Timmons called “hypocritical” people “who say what a woman should or should not do with her body,” most notably when anti-abortion sentiment fuels legislation that “forces someone to have a baby they cannot feed or afford.

“Then people will talk about ‘we’ve got to feed them (because) they’re on welfare’ and all that,” Timmons said.

“I went through all of that. I’ve seen all that. I firmly believe only a woman can make that choice,” she added.
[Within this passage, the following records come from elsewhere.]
theorem pv_mid_no_nl (l w : List Char) (hf : '\n' ∉ l) (t : Nat) (h1 : 1 ≤ t)
    (h2 : t ≤ l.length) (sub' : List Char) :
    ¬ ('\n' :: sub') <+: (('\n' :: l) ++ w).drop t := by
  have ht' : t = (t - 1) + 1 := by omega
  rw [List.cons_append, ht', List.drop_succ_cons,
      List.drop_append_of_le_length (show t - 1 ≤ l.length by omega),
      List.drop_eq_getElem_cons (show t - 1 < l.length by omega),
      List.cons_append, List.cons_prefix_iff]
  rintro ⟨l', hl', -⟩
  rw [List.cons.injEq] at hl'
  exact hf (hl'.1 ▸ List.getElem_mem _)

-- evaluation of the B scan, no marker case
theorem pvScanRaw_eval_nofind (probe : List Char)
    (hfind : PySem.Chars.find probe ['\n', '$'] = -1) : pvScanRaw probe = none := by
  simp [pvScanRaw, hfind]

-- marker found but on the last line
theorem pvScanRaw_eval_lastline (probe : List Char) (m : Nat)
    (hfind : PySem.Chars.find probe ['\n', '$'] = (m : Int))
    (hj : PySem.Chars.findFrom probe ['\n'] ((m + 1 : Nat) : Int) = -1) :
    pvScanRaw probe = none := by
  simp only [pvScanRaw]
  rw [hfind]
  have h1 : ¬ ((m : Int) = -1) := by omega
  rw [if_neg h1]
  have h2 : ((m : Int) + 1) = ((m + 1 : Nat) : Int) := by push_cast; ring
  rw [h2, hj, if_pos rfl]

-- marker found, following line exists
theorem pvScanRaw_eval (probe : List Char) (m n : Nat)
    (hfind : PySem.Chars.find probe ['\n', '$'] = (m : Int))
    (hj : PySem.Chars.findFrom probe ['\n'] ((m + 1 : Nat) : Int) = (n : Int)) :
    pvScanRaw probe =
      some (String.ofList (PySem.Chars.strip
        (if PySem.Chars.findFrom probe ['\n'] ((n + 1 : Nat) : Int) = -1
         then PySem.Chars.slice probe (some ((n + 1 : Nat) : Int)) none
         else PySem.Chars.slice probe (some ((n + 1 : Nat) : Int))
                (some (PySem.Chars.findFrom probe ['\n'] ((n + 1 : Nat) : Int)))))) := by
  simp only [pvScanRaw]
  rw [hfind]
  have h1 : ¬ ((m : Int) = -1) := by omega
  rw [if_neg h1]
  have h2 : ((m : Int) + 1) = ((m + 1 : Nat) : Int) := by push_cast; ring
  rw [h2, hj]
  have h3 : ¬ ((n : Int) = -1) := by omega
  rw [if_neg h3]
  have h4 : ((n : Int) + 1) = ((n + 1 : Nat) : Int) := by push_cast; ring
  rw [h4]

set_option maxHeartbeats 2000000 in
theorem pvScanRaw_shift (l w : List Char) (hf : '\n' ∉ l)
    (hs : ¬ PySem.Chars.startswith l ['$'] = true) (hw : w = [] ∨ w.head? = some '\n') :
    pvScanRaw (('\n' :: l) ++ w) = pvScanRaw w := by
  have hsp : ¬ ['$'] <+: l := fun h => hs ((PySem.Chars.startswith_iff l ['$']).mpr h)
  have hnone : ∀ t, t < l.length + 1 → ¬ ['\n', '$'] <+: (('\n' :: l) ++ w).drop t := by
    intro t ht
    rcases Nat.eq_zero_or_pos t with rfl | htpos
    · rw [List.drop_zero, List.cons_append, List.cons_prefix_iff]
      rintro ⟨l2, hl2, hp⟩
      rw [List.cons.injEq] at hl2
      have hdollar : ['$'] <+: l ++ w := hl2.2 ▸ hp
      cases l with
      | nil =>
        rcases hw with rfl | hw
        · simp at hdollar
        · cases w with
          | nil => simp at hdollar
          | cons c w' =>
            simp at hw
            rw [List.nil_append, List.cons_prefix_iff] at hdollar
            obtain ⟨l3, hl3, -⟩ := hdollar
            rw [List.cons.injEq] at hl3
            exact absurd (hw ▸ hl3.1.symm) (by decide)
      | cons c l1 =>
        rw [List.cons_append, List.cons_prefix_iff] at hdollar
        obtain ⟨l3, hl3, -⟩ := hdollar
        rw [List.cons.injEq] at hl3
        exact hsp (List.cons_prefix_iff.mpr ⟨l1, by rw [hl3.1], List.nil_prefix⟩)
    · exact pv_mid_no_nl l w hf t htpos (by omega) ['$']
  have hlen : (('\n' :: l) ++ w).length = (l.length + 1) + w.length := by simp; omega
  have hdrop : (('\n' :: l) ++ w).drop (l.length + 1) = w := by
    have : List.drop ('\n' :: l).length (('\n' :: l) ++ w) = w := List.drop_left
    simpa using this
  have hi : PySem.Chars.find (('\n' :: l) ++ w) ['\n', '$'] =
      if PySem.Chars.find w ['\n', '$'] = -1 then -1
      else ((l.length + 1 : Nat) : Int) + PySem.Chars.find w ['\n', '$'] := by
    have := pv_find_shift (('\n' :: l) ++ w) ['\n', '$'] (l.length + 1) (by rw [hlen]; omega) hnone
    rw [hdrop] at this
    exact this
  by_cases hfw : PySem.Chars.find w ['\n', '$'] = -1
  · have e1 := pvScanRaw_eval_nofind w hfw
    have e2 := pvScanRaw_eval_nofind (('\n' :: l) ++ w) (by rw [hi, if_pos hfw])
    rw [e1, e2]
  · have hnn : 0 ≤ PySem.Chars.find w ['\n', '$'] := by
      have := PySem.Chars.neg_one_le_find w ['\n', '$']
      omega
    set m' := (PySem.Chars.find w ['\n', '$']).toNat with hm'def
    have hm' : PySem.Chars.find w ['\n', '$'] = (m' : Int) := by omega
    obtain ⟨hp2, -⟩ := PySem.Chars.find_spec hnn
    have hm'len : m' + 2 ≤ w.length := by
      have := List.IsPrefix.length_le hp2
      simp at this
      omega
    have hiv : PySem.Chars.find (('\n' :: l) ++ w) ['\n', '$']
        = ((l.length + 1 + m' : Nat) : Int) := by
      rw [hi, if_neg hfw, hm']
      push_cast
      ring
    have hshift1' := pv_findFrom_shift ('\n' :: l) w ['\n'] (m' + 1) (by omega)
    have hblen : ('\n' :: l).length = l.length + 1 := by simp
    have hshift1 : PySem.Chars.findFrom (('\n' :: l) ++ w) ['\n'] ((l.length + 1 + m' + 1 : Nat) : Int) =
        if PySem.Chars.findFrom w ['\n'] ((m' + 1 : Nat) : Int) = -1 then -1
        else ((l.length + 1 : Nat) : Int) + PySem.Chars.findFrom w ['\n'] ((m' + 1 : Nat) : Int) := by
      rw [show (l.length + 1 + m' + 1) = ('\n' :: l).length + (m' + 1) by rw [hblen]; omega]
      rw [hshift1', hblen]
    by_cases hjw : PySem.Chars.findFrom w ['\n'] ((m' + 1 : Nat) : Int) = -1
    · have e1 := pvScanRaw_eval_lastline w m' hm' hjw
      have e2 := pvScanRaw_eval_lastline (('\n' :: l) ++ w) (l.length + 1 + m') hiv
        (by rw [hshift1, if_pos hjw])
      rw [e1, e2]
    · obtain ⟨hj1, hj2, -⟩ := PySem.Chars.findFrom_natCast_spec w ['\n'] (m' + 1) (by omega) hjw
      set n' := (PySem.Chars.findFrom w ['\n'] ((m' + 1 : Nat) : Int)).toNat with hn'def
      have hjge : (0:Int) ≤ PySem.Chars.findFrom w ['\n'] ((m' + 1 : Nat) : Int) := by
        have : ((m' + 1 : Nat) : Int) ≤ PySem.Chars.findFrom w ['\n'] ((m' + 1 : Nat) : Int) := hj1
        omega
      have hn' : PySem.Chars.findFrom w ['\n'] ((m' + 1 : Nat) : Int) = (n' : Int) := by omega
      have hn'lt : n' < w.length := by
        have := List.IsPrefix.length_le hj2
        simp at this
        omega
      have hjLv : PySem.Chars.findFrom (('\n' :: l) ++ w) ['\n'] ((l.length + 1 + m' + 1 : Nat) : Int)
          = ((l.length + 1 + n' : Nat) : Int) := by
        rw [hshift1, if_neg hjw, hn']
        push_cast
        ring
      have e1 := pvScanRaw_eval w m' n' hm' hn'
      have e2 := pvScanRaw_eval (('\n' :: l) ++ w) (l.length + 1 + m') (l.length + 1 + n') hiv hjLv
      rw [e1, e2]
      -- now compare the two following-line slices
      have hshift2' := pv_findFrom_shift ('\n' :: l) w ['\n'] (n' + 1) (by omega)
      have hshift2 : PySem.Chars.findFrom (('\n' :: l) ++ w) ['\n'] ((l.length + 1 + n' + 1 : Nat) : Int) =
          if PySem.Chars.findFrom w ['\n'] ((n' + 1 : Nat) : Int) = -1 then -1
          else ((l.length + 1 : Nat) : Int) + PySem.Chars.findFrom w ['\n'] ((n' + 1 : Nat) : Int) := by
        rw [show (l.length + 1 + n' + 1) = ('\n' :: l).length + (n' + 1) by rw [hblen]; omega]
        rw [hshift2', hblen]
      by_cases hkw : PySem.Chars.findFrom w ['\n'] ((n' + 1 : Nat) : Int) = -1
      · -- following line runs to the end in both strings
        rw [hshift2, hkw]
        simp only [if_pos rfl]
        have hsl : PySem.Chars.slice (('\n' :: l) ++ w) (some ((l.length + 1 + n' + 1 : Nat) : Int)) none
            = PySem.Chars.slice w (some ((n' + 1 : Nat) : Int)) none := by
          simp only [PySem.Chars.slice_eq_listSlice, PySem.List.slice_from_natCast]
          rw [show (l.length + 1 + n' + 1) = ('\n' :: l).length + (n' + 1) by rw [hblen]; omega,
            List.drop_length_add_append]
        rw [hsl]
        simp
      · have hk1 := (PySem.Chars.findFrom_natCast_spec w ['\n'] (n' + 1) (by omega) hkw).1
        set p' := (PySem.Chars.findFrom w ['\n'] ((n' + 1 : Nat) : Int)).toNat with hp'def
        have hp' : PySem.Chars.findFrom w ['\n'] ((n' + 1 : Nat) : Int) = (p' : Int) := by omega
        have hp'ge : n' + 1 ≤ p' := by omega
        rw [hshift2, hp']
        have hc1 : ¬ ((p' : Nat) : Int) = -1 := by omega
        rw [if_neg hc1]
        have hcast : ((l.length + 1 : Nat) : Int) + ((p' : Nat) : Int) = ((l.length + 1 + p' : Nat) : Int) := by
          push_cast
          ring
        rw [hcast]
        have hc2 : ¬ ((l.length + 1 + p' : Nat) : Int) = -1 := by omega
        rw [if_neg hc2]
        have hsl : PySem.Chars.slice (('\n' :: l) ++ w) (some ((l.length + 1 + n' + 1 : Nat) : Int)) (some ((l.length + 1 + p' : Nat) : Int))
            = PySem.Chars.slice w (some ((n' + 1 : Nat) : Int)) (some ((p' : Nat) : Int)) := by
          simp only [PySem.Chars.slice_eq_listSlice]
          have e1 : ((l.length + 1 + p' : Nat) : Int)
              = ((l.length + 1 + n' + 1 : Nat) : Int) + ((p' - (n' + 1) : Nat) : Int) := by
            push_cast
            omega
          have e2 : ((p' : Nat) : Int) = ((n' + 1 : Nat) : Int) + ((p' - (n' + 1) : Nat) : Int) := by
            push_cast
            omega
          rw [e1, e2, PySem.List.slice_natCast_add, PySem.List.slice_natCast_add,
            show (l.length + 1 + n' + 1) = ('\n' :: l).length + (n' + 1) by rw [hblen]; omega,
            List.drop_length_add_append]
        rw [hsl]
        simp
Klee, who said she still “carries guilt” stemming from a series of difficult choices and health challenges she was confronted with as a young woman, emphasized that “I have the right to decide what I’m going to do with my body. Let me make my decision.”

Referring to Sununu, Klee said “it does not help when I have a male governor who stands up there and says people who want to do that are not good Christians,” referring to the choice to have an abortion.

Feltes called reproductive health, and healthcare, “a basic foundational right … that’s under attack at the state and federal levels.

“There certainly is a tie-in between insurance coverage and the absence of insurance coverage for reproductive healthcare services,” he added.

Feltes criticized Sununu for “sending public funds – COVID funds – to anti-abortion, quote unquote abortion counseling centers,” and accusing him of “not sending any support to Planned Parenthood, and other services that are needed right now.”